Your objective:
Two lines in the data below mark the range: the one with "PySem.List.pyGetD_eq_getElem _ 0 (by omega) (by omega)] at" and the one with "List.getElem?_eq_some_iff.mpr ⟨by omega, rfl⟩". Return both, along with every line between them, exactly.

** Dataset records follows **

-- pv_equiv track=rewrite | github.com/LeeGukgeon/LeeGukgeon | codingtest/15388.py | isrunortri
-- ===== SOURCE A (Python) =====
-- def isrunortri(lst):
--     N=len(lst)
--     lst.sort()
--     for i in range(N-2):
--         for j in range(i+1,N-1):
--             for k in range(j+1,N):
--                 if lst[i]==lst[j] and lst[j]==lst[k]:
--                     return True
--                 if lst[i]+1==lst[j] and lst[j]+1==lst[k]:
--                     return True
--     return False
-- ===== SOURCE B (Python) =====
-- def isrunortri(lst):
--     # Return-value equivalent to A; unlike A it does not sort lst in place.
--     counts = {}
--     for x in lst:
--         counts[x] = counts.get(x, 0) + 1
--     for v, c in counts.items():
--         if c >= 3 or (v + 1 in counts and v + 2 in counts):
--             return True
--     return False
-- ===== Notes on version B (the rewrite author's own statement) =====
-- stated objective: faster
-- what changed: Replaced sort + O(n^3) triple-nested index scan by a single counting pass into a dict followed by a per-distinct-value check (count >= 3, or value, value+1, value+2 all present); B does not mutate lst (A sorts it in place), return values are identical.
import Mathlib
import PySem

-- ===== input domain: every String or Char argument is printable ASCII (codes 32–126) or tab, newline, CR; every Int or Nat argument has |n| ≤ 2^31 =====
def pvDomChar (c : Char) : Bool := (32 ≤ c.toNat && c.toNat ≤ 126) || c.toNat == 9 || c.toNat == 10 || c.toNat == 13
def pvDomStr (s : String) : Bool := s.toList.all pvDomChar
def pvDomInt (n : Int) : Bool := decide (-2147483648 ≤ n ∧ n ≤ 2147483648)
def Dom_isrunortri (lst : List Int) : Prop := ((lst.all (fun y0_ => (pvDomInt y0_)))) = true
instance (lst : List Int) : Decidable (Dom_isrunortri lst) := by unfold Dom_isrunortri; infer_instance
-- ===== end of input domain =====

-- B replaces A's sort + O(n^3) triple index scan by one counting pass and a per-distinct-value
-- check (faster); equivalence is about the RETURN value only: A sorts lst in place, B does not mutate it.

-- ===== PORT A =====
def isrunortri (lst : List Int) : Bool :=
  let N : Int := lst.length
  let s := PySem.List.sorted lst (fun x => x) false   -- lst.sort()
  (PySem.List.pyRange 0 (N-2) 1).any (fun i =>
    (PySem.List.pyRange (i+1) (N-1) 1).any (fun j =>
      (PySem.List.pyRange (j+1) N 1).any (fun k =>
        (PySem.List.pyGetD s i 0 == PySem.List.pyGetD s j 0 && PySem.List.pyGetD s j 0 == PySem.List.pyGetD s k 0)
        || (PySem.List.pyGetD s i 0 + 1 == PySem.List.pyGetD s j 0 && PySem.List.pyGetD s j 0 + 1 == PySem.List.pyGetD s k 0))))

-- ===== PORT B =====
def isrunortri_alt (lst : List Int) : Bool :=
  let counts : PySem.Dict Int Int := lst.foldl (fun d x => d.insert x (d.getD x 0 + 1)) PySem.Dict.empty
  counts.items.any (fun p => decide (3 ≤ p.2) || (counts.contains (p.1 + 1) && counts.contains (p.1 + 2)))

-- ===== PRECONDITION & SPEC =====
def Spec_isrunortri (lst : List Int) (out : Bool) : Prop := out = isrunortri_alt lst
instance (lst : List Int) (out : Bool) : Decidable (Spec_isrunortri lst out) := by unfold Spec_isrunortri; infer_instance

-- ===== CLAIM (what is proved, stated in full; the proofs are below) =====
def Claim_equal_isrunortri : Prop := ∀ (lst : List Int), Dom_isrunortri lst → Spec_isrunortri lst (isrunortri lst)

-- ===== LEMMAS AND PROOFS =====

-- the common characterization: some value occurs ≥ 3 times, or v, v+1, v+2 all occur
def hasTriple (lst : List Int) : Prop :=
  ∃ v ∈ lst, 3 ≤ lst.count v ∨ ((v+1) ∈ lst ∧ (v+2) ∈ lst)

-- three strictly increasing positions holding v ⟹ count ≥ 3 (and the 2-position version)
theorem two_le_count_of_indices (s : List Int) (v : Int) (i j : Nat)
    (hij : i < j) (h1 : s[i]? = some v) (h2 : s[j]? = some v) : 2 ≤ s.count v := by
  induction s generalizing i j with
  | nil => simp at h1
  | cons x t ih =>
    cases i with
    | zero =>
      obtain ⟨j', rfl⟩ : ∃ j', j = j' + 1 := ⟨j - 1, by omega⟩
      simp only [List.getElem?_cons_zero, Option.some.injEq] at h1
      simp only [List.getElem?_cons_succ] at h2
      have h4 : 1 ≤ t.count v := List.count_pos_iff.mpr (List.mem_of_getElem? h2)
      subst h1; rw [List.count_cons_self]; omega
    | succ i' =>
      obtain ⟨j', rfl⟩ : ∃ j', j = j' + 1 := ⟨j - 1, by omega⟩
      simp only [List.getElem?_cons_succ] at h1 h2
      have := ih i' j' (by omega) h1 h2
      rw [List.count_cons]; omega

theorem three_le_count_of_indices (s : List Int) (v : Int) (i j k : Nat)
    (hij : i < j) (hjk : j < k) (h1 : s[i]? = some v) (h2 : s[j]? = some v)
    (h3 : s[k]? = some v) : 3 ≤ s.count v := by
  induction s generalizing i j k with
  | nil => simp at h1
  | cons x t ih =>
    obtain ⟨k', rfl⟩ : ∃ k', k = k' + 1 := ⟨k - 1, by omega⟩
    simp only [List.getElem?_cons_succ] at h3
    cases i with
    | zero =>
      obtain ⟨j', rfl⟩ : ∃ j', j = j' + 1 := ⟨j - 1, by omega⟩
      simp only [List.getElem?_cons_zero, Option.some.injEq] at h1
      simp only [List.getElem?_cons_succ] at h2
      have := two_le_count_of_indices t v j' k' (by omega) h2 h3
      subst h1; rw [List.count_cons_self]; omega
    | succ i' =>
      obtain ⟨j', rfl⟩ : ∃ j', j = j' + 1 := ⟨j - 1, by omega⟩
      simp only [List.getElem?_cons_succ] at h1 h2
      have := ih i' j' k' (by omega) (by omega) h1 h2 h3
      rw [List.count_cons]; omega

-- count ≥ 2 / ≥ 3 ⟹ strictly increasing positions holding v
theorem indices_of_two_le_count (s : List Int) (v : Int) (h : 2 ≤ s.count v) :
    ∃ i j : Nat, i < j ∧ s[i]? = some v ∧ s[j]? = some v := by
  induction s with
  | nil => simp at h
  | cons x t ih =>
    by_cases hx : x = v
    · subst hx
      have h1 : 1 ≤ t.count x := by rw [List.count_cons_self] at h; omega
      have hm : x ∈ t := List.count_pos_iff.mp (by omega : 0 < t.count x)
      obtain ⟨j, hj⟩ := List.getElem?_of_mem hm
      exact ⟨0, j + 1, by omega, by simp, by simpa using hj⟩
    · have : 2 ≤ t.count v := by rw [List.count_cons] at h; simp [hx] at h; omega
      obtain ⟨i, j, hij, h1, h2⟩ := ih this
      exact ⟨i + 1, j + 1, by omega, by simpa using h1, by simpa using h2⟩

theorem indices_of_three_le_count (s : List Int) (v : Int) (h : 3 ≤ s.count v) :
    ∃ i j k : Nat, i < j ∧ j < k ∧ s[i]? = some v ∧ s[j]? = some v ∧ s[k]? = some v := by
  induction s with
  | nil => simp at h
  | cons x t ih =>
    by_cases hx : x = v
    · subst hx
      have h2 : 2 ≤ t.count x := by rw [List.count_cons_self] at h; omega
      obtain ⟨j, k, hjk, hj, hk⟩ := indices_of_two_le_count t x h2
      exact ⟨0, j + 1, k + 1, by omega, by omega, by simp, by simpa using hj, by simpa using hk⟩
    · have : 3 ≤ t.count v := by rw [List.count_cons] at h; simp [hx] at h; omega
      obtain ⟨i, j, k, hij, hjk, h1, h2, h3⟩ := ih this
      exact ⟨i + 1, j + 1, k + 1, by omega, by omega, by simpa using h1, by simpa using h2,
        by simpa using h3⟩

theorem b_iff (lst : List Int) : isrunortri_alt lst = true ↔ hasTriple lst := by
  simp only [isrunortri_alt, hasTriple, PySem.Dict.foldl_insert_getD_add_one_eq_counter,
    PySem.Dict.items_counter, List.any_map, List.any_eq_true, PySem.Dict.contains_counter,
    Function.comp, Bool.or_eq_true, Bool.and_eq_true, decide_eq_true_eq, List.contains_eq_mem,
    PySem.Set.mem_ofList]
  constructor
  · rintro ⟨v, hv, h⟩
    refine ⟨v, hv, ?_⟩
    rcases h with h | h
    · left; exact_mod_cast h
    · right; exact h
  · rintro ⟨v, hv, h⟩
    refine ⟨v, hv, ?_⟩
    rcases h with h | h
    · left; exact_mod_cast h
    · right; exact h

theorem a_iff (lst : List Int) : isrunortri lst = true ↔ hasTriple lst := by
  have hlen : (PySem.List.sorted lst (fun x => x) false).length = lst.length :=
    PySem.List.length_sorted lst _ _
  have hperm : (PySem.List.sorted lst (fun x => x) false).Perm lst :=
    PySem.List.sorted_perm lst _ _
  simp only [isrunortri, List.any_eq_true, PySem.List.mem_pyRange_one, Bool.or_eq_true,
    Bool.and_eq_true, beq_iff_eq]
  constructor
  · rintro ⟨i, ⟨hi0, hi2⟩, j, ⟨hj1, hj2⟩, k, ⟨hk1, hk2⟩, hcond⟩
    rw [PySem.List.pyGetD_eq_getElem _ 0 (by omega) (by omega),
        PySem.List.pyGetD_eq_getElem _ 0 (by omega) (by omega),
        PySem.List.pyGetD_eq_getElem _ 0 (by omega) (by omega)] at hcond
    have hij : i.toNat < j.toNat := by omega
    have hjk : j.toNat < k.toNat := by omega
    have hkn : k.toNat < (PySem.List.sorted lst (fun x => x) false).length := by omega
    have hmem : (PySem.List.sorted lst (fun x => x) false)[i.toNat]'(by omega) ∈ lst :=
      hperm.mem_iff.mp (List.getElem_mem _)
    rcases hcond with ⟨h1, h2⟩ | ⟨h1, h2⟩
    · -- three equal values: count ≥ 3
      refine ⟨_, hmem, Or.inl ?_⟩
      have h3 : 3 ≤ (PySem.List.sorted lst (fun x => x) false).count
          ((PySem.List.sorted lst (fun x => x) false)[i.toNat]'(by omega)) := by
        apply three_le_count_of_indices _ _ i.toNat j.toNat k.toNat hij hjk
        · exact List.getElem?_eq_some_iff.mpr ⟨by omega, rfl⟩
        · exact List.getElem?_eq_some_iff.mpr ⟨by omega, h1.symm⟩
        · exact List.getElem?_eq_some_iff.mpr ⟨by omega, by omega⟩
      rwa [hperm.count_eq] at h3
    · -- a run v, v+1, v+2
      refine ⟨_, hmem, Or.inr ⟨?_, ?_⟩⟩
      · rw [h1]
        exact hperm.mem_iff.mp (List.getElem_mem _)
      · have heq : (PySem.List.sorted lst (fun x => x) false)[i.toNat]'(by omega) + 2 =
            (PySem.List.sorted lst (fun x => x) false)[k.toNat]'hkn := by omega
        rw [heq]
        exact hperm.mem_iff.mp (List.getElem_mem _)
  · rintro ⟨v, hv, h3 | ⟨h1, h2⟩⟩
    · -- count ≥ 3 in lst, hence in the sorted copy; pick three positions
      have hc : 3 ≤ (PySem.List.sorted lst (fun x => x) false).count v := by
        rwa [hperm.count_eq]
      obtain ⟨ni, nj, nk, hij, hjk, hgi, hgj, hgk⟩ := indices_of_three_le_count _ v hc
      obtain ⟨hiN, hiv⟩ := List.getElem?_eq_some_iff.mp hgi
      obtain ⟨hjN, hjv⟩ := List.getElem?_eq_some_iff.mp hgj
      obtain ⟨hkN, hkv⟩ := List.getElem?_eq_some_iff.mp hgk
      refine ⟨(ni : Int), ⟨by omega, by omega⟩, (nj : Int), ⟨by omega, by omega⟩,
        (nk : Int), ⟨by omega, by omega⟩, ?_⟩
      rw [PySem.List.pyGetD_eq_getElem _ 0 (by omega) (by omega),
          PySem.List.pyGetD_eq_getElem _ 0 (by omega) (by omega),
          PySem.List.pyGetD_eq_getElem _ 0 (by omega) (by omega)]
      simp only [Int.toNat_natCast]
      exact Or.inl ⟨by rw [hiv, hjv], by rw [hjv, hkv]⟩
    · -- v, v+1, v+2 all occur: their positions are strictly increasing since it is sorted
      obtain ⟨ni, hgi⟩ := List.getElem?_of_mem ((PySem.List.mem_sorted lst (fun x => x) false v).mpr hv)
      obtain ⟨nj, hgj⟩ := List.getElem?_of_mem ((PySem.List.mem_sorted lst (fun x => x) false (v+1)).mpr h1)
      obtain ⟨nk, hgk⟩ := List.getElem?_of_mem ((PySem.List.mem_sorted lst (fun x => x) false (v+2)).mpr h2)
      obtain ⟨hiN, hiv⟩ := List.getElem?_eq_some_iff.mp hgi
      obtain ⟨hjN, hjv⟩ := List.getElem?_eq_some_iff.mp hgj
      obtain ⟨hkN, hkv⟩ := List.getElem?_eq_some_iff.mp hgk
      have hij : ni < nj := by
        by_contra hle
        have hmono := PySem.List.sorted_id_getElem_mono lst (p := nj) (q := ni)
          (by omega) (by omega)
        omega
      have hjk : nj < nk := by
        by_contra hle
        have hmono := PySem.List.sorted_id_getElem_mono lst (p := nk) (q := nj)
          (by omega) (by omega)
        omega
      refine ⟨(ni : Int), ⟨by omega, by omega⟩, (nj : Int), ⟨by omega, by omega⟩,
        (nk : Int), ⟨by omega, by omega⟩, ?_⟩
      rw [PySem.List.pyGetD_eq_getElem _ 0 (by omega) (by omega),
          PySem.List.pyGetD_eq_getElem _ 0 (by omega) (by omega),
          PySem.List.pyGetD_eq_getElem _ 0 (by omega) (by omega)]
      simp only [Int.toNat_natCast]
      exact Or.inr ⟨by omega, by omega⟩

-- ===== VERDICT (by name: the statement is the Claim_ definition above) =====
theorem isrunortri_spec : Claim_equal_isrunortri := by
  intro lst _
  unfold Spec_isrunortri
  have := (a_iff lst).trans (b_iff lst).symm
  rcases hA : isrunortri lst with _ | _ <;> rcases hB : isrunortri_alt lst with _ | _ <;>
    simp_all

** End of Dataset records **

Output:
        PySem.List.pyGetD_eq_getElem _ 0 (by omega) (by omega)] at hcond
    have hij : i.toNat < j.toNat := by omega
    have hjk : j.toNat < k.toNat := by omega
    have hkn : k.toNat < (PySem.List.sorted lst (fun x => x) false).length := by omega
    have hmem : (PySem.List.sorted lst (fun x => x) false)[i.toNat]'(by omega) ∈ lst :=
      hperm.mem_iff.mp (List.getElem_mem _)
    rcases hcond with ⟨h1, h2⟩ | ⟨h1, h2⟩
    · -- three equal values: count ≥ 3
      refine ⟨_, hmem, Or.inl ?_⟩
      have h3 : 3 ≤ (PySem.List.sorted lst (fun x => x) false).count
          ((PySem.List.sorted lst (fun x => x) false)[i.toNat]'(by omega)) := by
        apply three_le_count_of_indices _ _ i.toNat j.toNat k.toNat hij hjk
        · exact List.getElem?_eq_some_iff.mpr ⟨by omega, rfl⟩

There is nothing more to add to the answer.